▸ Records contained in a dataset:
※

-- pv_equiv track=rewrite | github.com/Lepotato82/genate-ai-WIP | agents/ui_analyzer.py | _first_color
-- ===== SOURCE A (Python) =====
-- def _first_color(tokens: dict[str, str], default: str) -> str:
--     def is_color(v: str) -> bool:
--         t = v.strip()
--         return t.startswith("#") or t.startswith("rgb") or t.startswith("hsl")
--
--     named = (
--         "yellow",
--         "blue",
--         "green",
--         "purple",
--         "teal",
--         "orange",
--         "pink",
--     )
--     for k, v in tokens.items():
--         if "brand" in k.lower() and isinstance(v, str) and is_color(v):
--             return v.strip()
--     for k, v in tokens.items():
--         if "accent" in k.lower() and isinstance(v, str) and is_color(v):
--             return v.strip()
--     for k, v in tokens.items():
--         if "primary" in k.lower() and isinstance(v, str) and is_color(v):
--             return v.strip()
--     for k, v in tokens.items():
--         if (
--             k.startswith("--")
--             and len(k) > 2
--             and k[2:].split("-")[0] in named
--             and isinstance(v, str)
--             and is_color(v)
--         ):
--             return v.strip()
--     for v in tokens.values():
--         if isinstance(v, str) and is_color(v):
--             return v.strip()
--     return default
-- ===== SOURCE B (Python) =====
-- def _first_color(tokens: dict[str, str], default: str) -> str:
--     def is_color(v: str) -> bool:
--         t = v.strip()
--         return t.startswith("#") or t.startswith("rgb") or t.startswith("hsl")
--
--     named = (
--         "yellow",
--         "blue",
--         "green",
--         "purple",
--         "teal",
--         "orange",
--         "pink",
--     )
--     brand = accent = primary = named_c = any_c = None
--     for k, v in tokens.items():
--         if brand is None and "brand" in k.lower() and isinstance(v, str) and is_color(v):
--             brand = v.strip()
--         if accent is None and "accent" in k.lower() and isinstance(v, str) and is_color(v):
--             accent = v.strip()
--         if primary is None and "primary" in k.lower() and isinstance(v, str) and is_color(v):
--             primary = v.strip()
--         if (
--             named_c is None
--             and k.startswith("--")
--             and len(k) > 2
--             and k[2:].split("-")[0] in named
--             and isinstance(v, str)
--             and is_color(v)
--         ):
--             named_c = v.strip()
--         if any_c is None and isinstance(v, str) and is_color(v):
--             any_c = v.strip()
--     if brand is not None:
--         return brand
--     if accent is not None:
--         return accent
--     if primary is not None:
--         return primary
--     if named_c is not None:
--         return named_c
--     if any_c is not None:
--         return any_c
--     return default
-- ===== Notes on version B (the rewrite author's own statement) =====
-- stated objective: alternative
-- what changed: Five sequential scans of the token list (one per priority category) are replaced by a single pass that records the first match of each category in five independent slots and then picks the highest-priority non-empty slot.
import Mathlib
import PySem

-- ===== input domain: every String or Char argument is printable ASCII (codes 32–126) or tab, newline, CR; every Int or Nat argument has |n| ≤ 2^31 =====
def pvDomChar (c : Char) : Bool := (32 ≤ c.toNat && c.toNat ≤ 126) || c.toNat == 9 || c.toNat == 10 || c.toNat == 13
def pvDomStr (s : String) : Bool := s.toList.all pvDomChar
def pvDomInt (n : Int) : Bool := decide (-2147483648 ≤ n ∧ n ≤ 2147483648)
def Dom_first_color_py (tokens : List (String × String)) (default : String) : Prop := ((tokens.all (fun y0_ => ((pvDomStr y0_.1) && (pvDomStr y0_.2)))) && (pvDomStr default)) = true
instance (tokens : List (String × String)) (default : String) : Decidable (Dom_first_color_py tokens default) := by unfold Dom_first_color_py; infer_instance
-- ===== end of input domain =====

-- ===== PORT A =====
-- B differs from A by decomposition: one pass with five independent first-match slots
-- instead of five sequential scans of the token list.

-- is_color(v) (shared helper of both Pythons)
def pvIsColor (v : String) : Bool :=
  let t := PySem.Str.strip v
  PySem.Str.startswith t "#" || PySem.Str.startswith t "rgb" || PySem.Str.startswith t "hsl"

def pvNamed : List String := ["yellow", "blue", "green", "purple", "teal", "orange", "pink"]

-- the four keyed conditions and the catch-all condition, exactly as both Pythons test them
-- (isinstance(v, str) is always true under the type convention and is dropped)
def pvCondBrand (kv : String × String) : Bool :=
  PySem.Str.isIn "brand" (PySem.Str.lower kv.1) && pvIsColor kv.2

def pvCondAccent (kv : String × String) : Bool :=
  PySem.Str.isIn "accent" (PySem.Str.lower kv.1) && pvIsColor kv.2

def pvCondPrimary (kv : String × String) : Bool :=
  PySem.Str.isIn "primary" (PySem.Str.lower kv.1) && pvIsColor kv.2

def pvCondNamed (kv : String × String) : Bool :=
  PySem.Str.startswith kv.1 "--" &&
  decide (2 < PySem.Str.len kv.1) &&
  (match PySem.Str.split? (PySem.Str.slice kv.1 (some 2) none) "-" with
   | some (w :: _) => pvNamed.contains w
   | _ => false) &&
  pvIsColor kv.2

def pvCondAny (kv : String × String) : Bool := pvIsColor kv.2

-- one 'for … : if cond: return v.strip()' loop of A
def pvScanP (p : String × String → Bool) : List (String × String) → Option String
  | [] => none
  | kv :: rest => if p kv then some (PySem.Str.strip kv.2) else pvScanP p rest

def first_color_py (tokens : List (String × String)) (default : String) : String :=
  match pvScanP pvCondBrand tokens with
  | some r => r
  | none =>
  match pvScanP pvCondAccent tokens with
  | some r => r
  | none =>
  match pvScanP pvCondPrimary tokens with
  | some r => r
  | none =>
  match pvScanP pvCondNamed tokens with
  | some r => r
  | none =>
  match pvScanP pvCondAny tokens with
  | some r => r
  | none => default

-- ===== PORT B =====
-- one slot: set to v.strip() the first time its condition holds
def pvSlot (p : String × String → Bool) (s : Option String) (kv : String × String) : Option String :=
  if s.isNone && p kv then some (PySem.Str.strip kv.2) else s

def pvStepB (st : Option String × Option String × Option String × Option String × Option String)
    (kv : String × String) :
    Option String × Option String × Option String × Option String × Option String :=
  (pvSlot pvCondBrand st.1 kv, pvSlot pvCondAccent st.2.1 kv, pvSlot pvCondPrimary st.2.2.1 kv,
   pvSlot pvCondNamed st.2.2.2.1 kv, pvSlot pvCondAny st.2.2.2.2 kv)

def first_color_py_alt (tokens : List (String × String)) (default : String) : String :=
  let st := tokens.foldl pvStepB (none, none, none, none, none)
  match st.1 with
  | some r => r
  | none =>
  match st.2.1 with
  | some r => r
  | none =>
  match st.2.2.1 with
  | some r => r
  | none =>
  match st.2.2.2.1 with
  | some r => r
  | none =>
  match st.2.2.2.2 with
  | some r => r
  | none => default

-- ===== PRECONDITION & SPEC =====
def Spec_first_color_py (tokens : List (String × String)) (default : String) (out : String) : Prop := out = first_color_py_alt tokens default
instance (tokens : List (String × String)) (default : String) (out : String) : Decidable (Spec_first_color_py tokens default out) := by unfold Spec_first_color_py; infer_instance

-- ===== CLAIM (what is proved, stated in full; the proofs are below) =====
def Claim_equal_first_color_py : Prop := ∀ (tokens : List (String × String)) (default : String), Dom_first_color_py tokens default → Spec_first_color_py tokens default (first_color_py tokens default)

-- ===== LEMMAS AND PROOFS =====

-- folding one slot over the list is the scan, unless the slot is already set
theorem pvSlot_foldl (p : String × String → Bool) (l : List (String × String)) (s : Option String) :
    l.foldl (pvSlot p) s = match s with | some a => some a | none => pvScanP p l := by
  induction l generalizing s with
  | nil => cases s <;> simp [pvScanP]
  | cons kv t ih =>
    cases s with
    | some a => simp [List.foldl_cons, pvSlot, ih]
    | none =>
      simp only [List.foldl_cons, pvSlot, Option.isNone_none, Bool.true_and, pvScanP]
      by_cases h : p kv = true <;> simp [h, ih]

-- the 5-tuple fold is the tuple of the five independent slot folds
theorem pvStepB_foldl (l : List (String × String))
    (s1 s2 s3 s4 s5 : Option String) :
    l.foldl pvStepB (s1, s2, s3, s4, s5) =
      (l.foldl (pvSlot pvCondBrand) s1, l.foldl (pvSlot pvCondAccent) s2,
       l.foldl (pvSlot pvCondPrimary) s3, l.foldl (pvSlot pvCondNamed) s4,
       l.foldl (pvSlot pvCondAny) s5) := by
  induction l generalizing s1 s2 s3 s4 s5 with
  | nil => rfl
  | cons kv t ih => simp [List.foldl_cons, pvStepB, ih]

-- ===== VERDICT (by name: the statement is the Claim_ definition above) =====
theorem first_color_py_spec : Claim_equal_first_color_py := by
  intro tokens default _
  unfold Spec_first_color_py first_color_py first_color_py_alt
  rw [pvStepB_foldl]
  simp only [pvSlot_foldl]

※

▸ WORK TASK:
Out of the data above, set down the lines from the one with "induction l generalizing s1" to the one with "theorem first_color_py_spec : Claim_equal_first_color_py", both included, exactly as written and with no additions.

▸ THE COMPLETED TASK:
  induction l generalizing s1 s2 s3 s4 s5 with
  | nil => rfl
  | cons kv t ih => simp [List.foldl_cons, pvStepB, ih]

-- ===== VERDICT (by name: the statement is the Claim_ definition above) =====
theorem first_color_py_spec : Claim_equal_first_color_py := by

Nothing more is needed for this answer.